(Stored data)
******

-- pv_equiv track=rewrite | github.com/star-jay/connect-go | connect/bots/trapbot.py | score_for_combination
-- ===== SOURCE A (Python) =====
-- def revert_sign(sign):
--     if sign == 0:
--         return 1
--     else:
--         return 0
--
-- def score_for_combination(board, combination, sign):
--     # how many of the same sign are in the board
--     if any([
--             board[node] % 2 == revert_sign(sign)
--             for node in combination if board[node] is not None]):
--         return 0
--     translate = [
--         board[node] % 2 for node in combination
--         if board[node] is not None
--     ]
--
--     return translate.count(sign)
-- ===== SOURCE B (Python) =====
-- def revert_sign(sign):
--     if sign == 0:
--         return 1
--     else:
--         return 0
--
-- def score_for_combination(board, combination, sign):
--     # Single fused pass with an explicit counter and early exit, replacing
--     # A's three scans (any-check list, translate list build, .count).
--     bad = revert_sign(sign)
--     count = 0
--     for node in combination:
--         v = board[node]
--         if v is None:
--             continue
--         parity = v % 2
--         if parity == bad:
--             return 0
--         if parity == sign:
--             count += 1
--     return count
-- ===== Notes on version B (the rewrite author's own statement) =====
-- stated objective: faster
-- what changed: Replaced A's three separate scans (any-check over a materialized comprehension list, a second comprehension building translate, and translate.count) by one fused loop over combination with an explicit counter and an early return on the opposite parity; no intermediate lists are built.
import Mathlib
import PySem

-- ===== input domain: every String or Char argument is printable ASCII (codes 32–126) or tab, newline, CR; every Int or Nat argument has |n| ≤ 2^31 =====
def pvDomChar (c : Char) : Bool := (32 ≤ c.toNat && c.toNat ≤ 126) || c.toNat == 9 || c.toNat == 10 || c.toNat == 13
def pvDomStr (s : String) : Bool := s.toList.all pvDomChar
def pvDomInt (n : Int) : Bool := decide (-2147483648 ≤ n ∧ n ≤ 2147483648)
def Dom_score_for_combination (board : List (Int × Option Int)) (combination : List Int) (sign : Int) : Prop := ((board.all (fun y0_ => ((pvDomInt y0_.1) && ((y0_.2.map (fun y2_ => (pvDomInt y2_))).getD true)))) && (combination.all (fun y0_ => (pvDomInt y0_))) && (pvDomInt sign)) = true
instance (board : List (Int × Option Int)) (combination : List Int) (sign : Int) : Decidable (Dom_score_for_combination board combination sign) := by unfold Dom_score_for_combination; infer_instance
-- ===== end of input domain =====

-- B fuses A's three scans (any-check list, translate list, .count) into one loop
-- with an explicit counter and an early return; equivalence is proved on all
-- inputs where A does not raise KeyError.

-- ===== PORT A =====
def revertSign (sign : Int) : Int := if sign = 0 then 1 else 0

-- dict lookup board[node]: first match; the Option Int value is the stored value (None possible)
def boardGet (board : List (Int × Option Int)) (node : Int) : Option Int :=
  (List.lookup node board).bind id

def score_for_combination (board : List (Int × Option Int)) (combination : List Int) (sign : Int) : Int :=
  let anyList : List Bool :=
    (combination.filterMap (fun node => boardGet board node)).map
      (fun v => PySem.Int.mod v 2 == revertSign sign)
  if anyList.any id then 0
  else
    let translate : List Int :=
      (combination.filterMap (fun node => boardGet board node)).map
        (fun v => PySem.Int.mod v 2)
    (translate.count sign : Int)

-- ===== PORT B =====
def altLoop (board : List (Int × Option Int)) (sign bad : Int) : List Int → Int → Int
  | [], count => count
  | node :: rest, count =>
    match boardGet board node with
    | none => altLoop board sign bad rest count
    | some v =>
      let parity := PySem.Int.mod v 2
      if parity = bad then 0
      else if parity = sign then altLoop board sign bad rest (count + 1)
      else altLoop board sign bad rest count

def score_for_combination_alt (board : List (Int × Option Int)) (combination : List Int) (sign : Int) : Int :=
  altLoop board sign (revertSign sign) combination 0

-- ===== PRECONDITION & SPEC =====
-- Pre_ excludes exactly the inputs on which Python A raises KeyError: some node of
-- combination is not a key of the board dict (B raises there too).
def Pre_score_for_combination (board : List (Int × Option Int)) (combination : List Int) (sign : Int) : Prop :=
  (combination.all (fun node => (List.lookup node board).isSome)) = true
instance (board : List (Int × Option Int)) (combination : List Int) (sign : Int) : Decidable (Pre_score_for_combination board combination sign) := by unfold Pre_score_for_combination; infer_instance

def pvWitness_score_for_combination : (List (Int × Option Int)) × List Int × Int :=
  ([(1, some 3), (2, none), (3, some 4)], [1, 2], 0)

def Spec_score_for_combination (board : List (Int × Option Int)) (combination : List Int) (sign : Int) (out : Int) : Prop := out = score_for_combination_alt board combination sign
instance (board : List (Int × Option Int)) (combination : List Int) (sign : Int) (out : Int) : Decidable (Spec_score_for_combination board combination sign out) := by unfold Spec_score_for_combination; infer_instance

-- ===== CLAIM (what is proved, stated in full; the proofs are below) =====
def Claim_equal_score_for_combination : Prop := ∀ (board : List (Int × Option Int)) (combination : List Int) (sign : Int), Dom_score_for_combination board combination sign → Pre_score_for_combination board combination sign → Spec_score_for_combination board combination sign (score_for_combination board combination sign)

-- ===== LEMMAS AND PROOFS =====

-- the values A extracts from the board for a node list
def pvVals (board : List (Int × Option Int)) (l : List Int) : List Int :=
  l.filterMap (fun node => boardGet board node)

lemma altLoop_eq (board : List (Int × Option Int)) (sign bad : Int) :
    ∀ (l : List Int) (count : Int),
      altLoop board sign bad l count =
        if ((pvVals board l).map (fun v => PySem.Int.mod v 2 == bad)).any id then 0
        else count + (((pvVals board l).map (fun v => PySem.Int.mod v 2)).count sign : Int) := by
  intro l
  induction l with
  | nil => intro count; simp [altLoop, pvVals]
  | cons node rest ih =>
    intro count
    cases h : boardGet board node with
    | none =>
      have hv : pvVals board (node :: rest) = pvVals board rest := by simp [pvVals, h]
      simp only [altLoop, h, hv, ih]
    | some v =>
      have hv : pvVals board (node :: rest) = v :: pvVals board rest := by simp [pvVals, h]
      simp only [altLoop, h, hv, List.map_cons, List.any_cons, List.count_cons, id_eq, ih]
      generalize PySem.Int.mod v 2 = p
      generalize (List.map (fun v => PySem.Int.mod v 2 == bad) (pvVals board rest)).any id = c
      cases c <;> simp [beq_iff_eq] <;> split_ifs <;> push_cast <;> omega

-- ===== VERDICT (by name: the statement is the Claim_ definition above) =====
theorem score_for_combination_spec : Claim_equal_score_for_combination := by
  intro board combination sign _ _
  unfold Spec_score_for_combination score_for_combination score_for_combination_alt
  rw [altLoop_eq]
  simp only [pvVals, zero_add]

******

The expected answer is a copy of each line in the records that holds the word "filterMap".

    (combination.filterMap (fun node => boardGet board node)).map
      (combination.filterMap (fun node => boardGet board node)).map
  l.filterMap (fun node => boardGet board node)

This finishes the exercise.